[Materials provided]

-- pv_equiv track=rewrite | github.com/jayhyun-hwang/jhLeetCode | python-code/exam/nfTest/dict()_set().py | solution
-- ===== SOURCE A (Python) =====
-- import collections
-- from typing import List
--
-- def solution(id_list: List[str], k: int) -> int:
--
--     answer = 0
--
--     dict1 = collections.defaultdict(int)
--     # 문자열 split, set에 넣기
--     for day_id_list in id_list:
--         tempset = set(day_id_list.split(" "))
--         for val in tempset:
--             if dict1[val] < k:
--                 dict1[val] += 1
--
--     answer = sum(dict1.values())
--     return answer
-- ===== SOURCE B (Python) =====
-- def solution(id_list, k):
--     # Sort-then-scan: gather distinct per-day tokens, sort, sum capped run lengths.
--     tokens = []
--     for day in id_list:
--         tokens.extend(set(day.split(" ")))
--     tokens.sort()
--     cap = max(k, 0)
--     total = 0
--     run = 0
--     prev = None
--     for t in tokens:
--         if t == prev:
--             run += 1
--         else:
--             total += min(run, cap)
--             run = 1
--             prev = t
--     return total + min(run, cap)
-- ===== Notes on version B (the rewrite author's own statement) =====
-- stated objective: alternative
-- what changed: B drops A's dict and its per-increment 'if current < k' branch entirely: it collects all distinct per-day tokens into one list, sorts it, and does a run-length scan over the sorted list summing min(run_length, max(k,0)) per run.
import Mathlib
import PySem

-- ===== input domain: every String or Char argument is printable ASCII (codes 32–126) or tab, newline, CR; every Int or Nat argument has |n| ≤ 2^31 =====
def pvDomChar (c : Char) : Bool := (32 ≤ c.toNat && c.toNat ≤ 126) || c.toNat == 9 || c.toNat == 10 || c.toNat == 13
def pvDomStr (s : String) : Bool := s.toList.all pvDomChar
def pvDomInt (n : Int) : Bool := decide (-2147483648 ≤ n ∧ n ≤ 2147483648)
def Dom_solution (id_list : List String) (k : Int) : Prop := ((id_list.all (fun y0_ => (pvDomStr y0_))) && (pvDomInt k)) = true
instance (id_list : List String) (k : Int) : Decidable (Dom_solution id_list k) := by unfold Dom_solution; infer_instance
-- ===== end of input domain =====

-- B replaces A's capped in-loop dict counting by gather-all-distinct-per-day tokens, sort, then scan runs summing min(run, cap) (objective: alternative).


-- ===== PORT A =====
-- body of A's inner loop: the defaultdict access dict1[val] materializes 0, then the conditional increment
def solStepA (k : Int) (dict1 : PySem.Dict String Int) (val : String) : PySem.Dict String Int :=
  let dict1 := if dict1.contains val then dict1 else dict1.insert val 0
  if dict1.getD val 0 < k then dict1.insert val (dict1.getD val 0 + 1) else dict1

def solution (id_list : List String) (k : Int) : Int :=
  let dict1 :=
    id_list.foldl (fun dict1 day_id_list =>
      (PySem.Set.ofList ((PySem.Str.split? day_id_list " ").getD [])).foldl (solStepA k) dict1)
      PySem.Dict.empty
  (PySem.Dict.values dict1).sum

-- ===== PORT B =====
-- body of B's scan loop; state = (total, run, prev)
def solStepB (cap : Int) (st : Int × Int × Option String) (t : String) : Int × Int × Option String :=
  match st with
  | (total, run, prev) =>
    if prev == some t then (total, run + 1, prev)
    else (total + min run cap, 1, some t)

def solution_alt (id_list : List String) (k : Int) : Int :=
  let tokens :=
    id_list.foldl (fun tokens day =>
      tokens ++ PySem.Set.ofList ((PySem.Str.split? day " ").getD [])) []
  let tokens := PySem.List.sorted tokens (fun x => x) false
  let cap := max k 0
  let st := tokens.foldl (solStepB cap) (0, 0, none)
  st.1 + min st.2.1 cap

-- ===== PRECONDITION & SPEC =====
def Spec_solution (id_list : List String) (k : Int) (out : Int) : Prop := out = solution_alt id_list k
instance (id_list : List String) (k : Int) (out : Int) : Decidable (Spec_solution id_list k out) := by unfold Spec_solution; infer_instance

-- ===== CLAIM (what is proved, stated in full; the proofs are below) =====
def Claim_equal_solution : Prop := ∀ (id_list : List String) (k : Int), Dom_solution id_list k → Spec_solution id_list k (solution id_list k)

-- ===== LEMMAS AND PROOFS =====

-- the common specification: sum over distinct tokens of min(count, cap)
def capSum (cap : Int) : List String → Int
  | [] => 0
  | x :: l => min (1 + (l.count x : Int)) cap + capSum cap (l.filter (fun y => y ≠ x))
termination_by l => l.length
decreasing_by simp; exact le_trans (List.length_filter_le _ _) (by simp)

-- both nested folds flatten to a single fold over the concatenated token stream
lemma foldl_flatMap {α β σ : Type} (g : σ → β → σ) (f : α → List β) :
    ∀ (L : List α) (init : σ),
      L.foldl (fun acc a => (f a).foldl g acc) init = (L.flatMap f).foldl g init := by
  intro L
  induction L with
  | nil => intro init; rfl
  | cons x xs ih => intro init; simp [List.flatMap_cons, List.foldl_append, ih]

lemma tokens_eq_flatMap {α β : Type} (f : α → List β) :
    ∀ (L : List α) (init : List β),
      L.foldl (fun acc a => acc ++ f a) init = init ++ L.flatMap f := by
  intro L
  induction L with
  | nil => intro init; simp
  | cons x xs ih => intro init; simp [List.flatMap_cons, ih]

-- arithmetic of the capped counter: one more occurrence
lemma capSucc (k cur c : Int) (hc : 0 ≤ c) (hcur : cur = min c (max k 0)) (hlt : cur < k) :
    cur + 1 = min (c + 1) (max k 0) := by
  rcases le_total k 0 with hk0 | hk0
  · rw [max_eq_right hk0] at hcur ⊢; omega
  · rw [max_eq_left hk0] at hcur ⊢; omega

lemma capStay (k cur c : Int) (hc : 0 ≤ c) (hcur : cur = min c (max k 0)) (hlt : ¬ cur < k) :
    cur = min (c + 1) (max k 0) := by
  rcases le_total k 0 with hk0 | hk0
  · rw [max_eq_right hk0] at hcur ⊢; omega
  · rw [max_eq_left hk0] at hcur ⊢; omega

-- A's dict after processing the token stream l: nodup keys = distinct tokens, values = capped counts
def invA (k : Int) (l : List String) (d : PySem.Dict String Int) : Prop :=
  d.keys.Nodup ∧ ∀ key, (key ∈ d.keys ↔ key ∈ l) ∧ d.getD key 0 = min (l.count key : Int) (max k 0)

lemma invA_fold (k : Int) (l : List String) :
    invA k l (l.foldl (solStepA k) PySem.Dict.empty) := by
  induction l using List.reverseRecOn with
  | nil =>
    refine ⟨by simp [PySem.Dict.keys_empty], fun key => ?_⟩
    simp [PySem.Dict.keys_empty, PySem.Dict.getD_empty]
  | append_singleton l val ih =>
    obtain ⟨hnd, hv⟩ := ih
    rw [List.foldl_append]
    simp only [List.foldl_cons, List.foldl_nil]
    set d := l.foldl (solStepA k) PySem.Dict.empty with hd
    have hcnt : ∀ key, ((l ++ [val]).count key : Int)
        = (l.count key : Int) + (if key = val then 1 else 0) := by
      intro key
      by_cases h : key = val
      · subst h; simp [List.count_append]
      · have h0 : List.count key [val] = 0 := by
          rw [List.count_eq_zero]; simp [h]
        simp [List.count_append, h0, h]
    have hmemiff : ∀ key, key ∈ l ++ [val] ↔ key ∈ l ∨ key = val := by
      intro key; simp [List.mem_append]
    unfold solStepA
    by_cases hc : d.contains val = true
    · have hvl : val ∈ l := by
        rw [PySem.Dict.contains_eq_decide_mem_keys] at hc
        exact (hv val).1.mp (by simpa using hc)
      have hgd : d.getD val 0 = min (l.count val : Int) (max k 0) := (hv val).2
      have hmem : ∀ key, key ∈ d.keys ↔ key ∈ l ++ [val] := by
        intro key
        rw [(hv key).1, hmemiff key]
        constructor
        · exact Or.inl
        · rintro (h | rfl)
          · exact h
          · exact hvl
      simp only [hc, if_true]
      split_ifs with hlt
      · refine ⟨?_, fun key => ?_⟩
        · rw [PySem.Dict.keys_insert_of_contains d _ hc]; exact hnd
        · refine ⟨by rw [PySem.Dict.keys_insert_of_contains d _ hc]; exact hmem key, ?_⟩
          rw [PySem.Dict.getD_insert, hcnt key]
          by_cases hk : key = val
          · subst hk
            rw [if_pos rfl, if_pos rfl]
            exact capSucc k _ _ (Int.natCast_nonneg _) hgd hlt
          · rw [if_neg hk, if_neg hk, (hv key).2]; ring_nf
      · refine ⟨hnd, fun key => ?_⟩
        refine ⟨hmem key, ?_⟩
        rw [hcnt key]
        by_cases hk : key = val
        · subst hk
          rw [if_pos rfl]
          exact capStay k _ _ (Int.natCast_nonneg _) hgd hlt
        · rw [if_neg hk, (hv key).2]; ring_nf
    · have hc' : d.contains val = false := by simpa using hc
      have hnotmem : val ∉ l := by
        have := (hv val).1
        rw [PySem.Dict.contains_eq_decide_mem_keys] at hc'
        simp at hc'
        exact fun h => hc' (this.mpr h)
      have hcount0 : l.count val = 0 := List.count_eq_zero.mpr hnotmem
      have hgd0 : (d.insert val 0).getD val 0 = 0 := by
        rw [PySem.Dict.getD_insert]; simp
      have hck : (d.insert val 0).contains val = true := PySem.Dict.contains_insert_self d val 0
      have hkeys0 : (d.insert val 0).keys = d.keys ++ [val] :=
        PySem.Dict.keys_insert_of_not_contains d _ hc'
      have hndk : (d.insert val 0).keys.Nodup := PySem.Dict.nodup_keys_insert d val 0 hnd
      have hmem : ∀ key, key ∈ (d.insert val 0).keys ↔ key ∈ l ++ [val] := by
        intro key
        rw [hkeys0, hmemiff key, List.mem_append, (hv key).1]
        simp
      have hmin0 : (0:Int) = min ((0:Int)) (max k 0) :=
        (min_eq_left (le_max_right k 0)).symm
      simp only [hc', Bool.false_eq_true, if_false]
      split_ifs with hlt
      · refine ⟨?_, fun key => ?_⟩
        · rw [PySem.Dict.keys_insert_of_contains _ _ hck]; exact hndk
        · refine ⟨by rw [PySem.Dict.keys_insert_of_contains _ _ hck]; exact hmem key, ?_⟩
          rw [PySem.Dict.getD_insert, hcnt key]
          by_cases hk : key = val
          · subst hk
            rw [if_pos rfl, if_pos rfl, hcount0, hgd0]
            rw [hgd0] at hlt
            simp only [Nat.cast_zero]
            exact capSucc k 0 0 le_rfl hmin0 hlt
          · rw [if_neg hk, PySem.Dict.getD_insert, if_neg hk, if_neg hk, (hv key).2]
            ring_nf
      · refine ⟨hndk, fun key => ?_⟩
        refine ⟨hmem key, ?_⟩
        rw [PySem.Dict.getD_insert, hcnt key]
        by_cases hk : key = val
        · subst hk
          rw [if_pos rfl, if_pos rfl, hcount0]
          rw [hgd0] at hlt
          simp only [Nat.cast_zero]
          exact capStay k 0 0 le_rfl hmin0 hlt
        · rw [if_neg hk, if_neg hk, (hv key).2]; ring_nf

[Exercise instructions] Give again exactly, and only, the lines above starting at the one with "let dict1 := if" and ending at the one with "id_list.foldl (fun dict1 day_id_list =>".

[Exercise output]
  let dict1 := if dict1.contains val then dict1 else dict1.insert val 0
  if dict1.getD val 0 < k then dict1.insert val (dict1.getD val 0 + 1) else dict1

def solution (id_list : List String) (k : Int) : Int :=
  let dict1 :=
    id_list.foldl (fun dict1 day_id_list =>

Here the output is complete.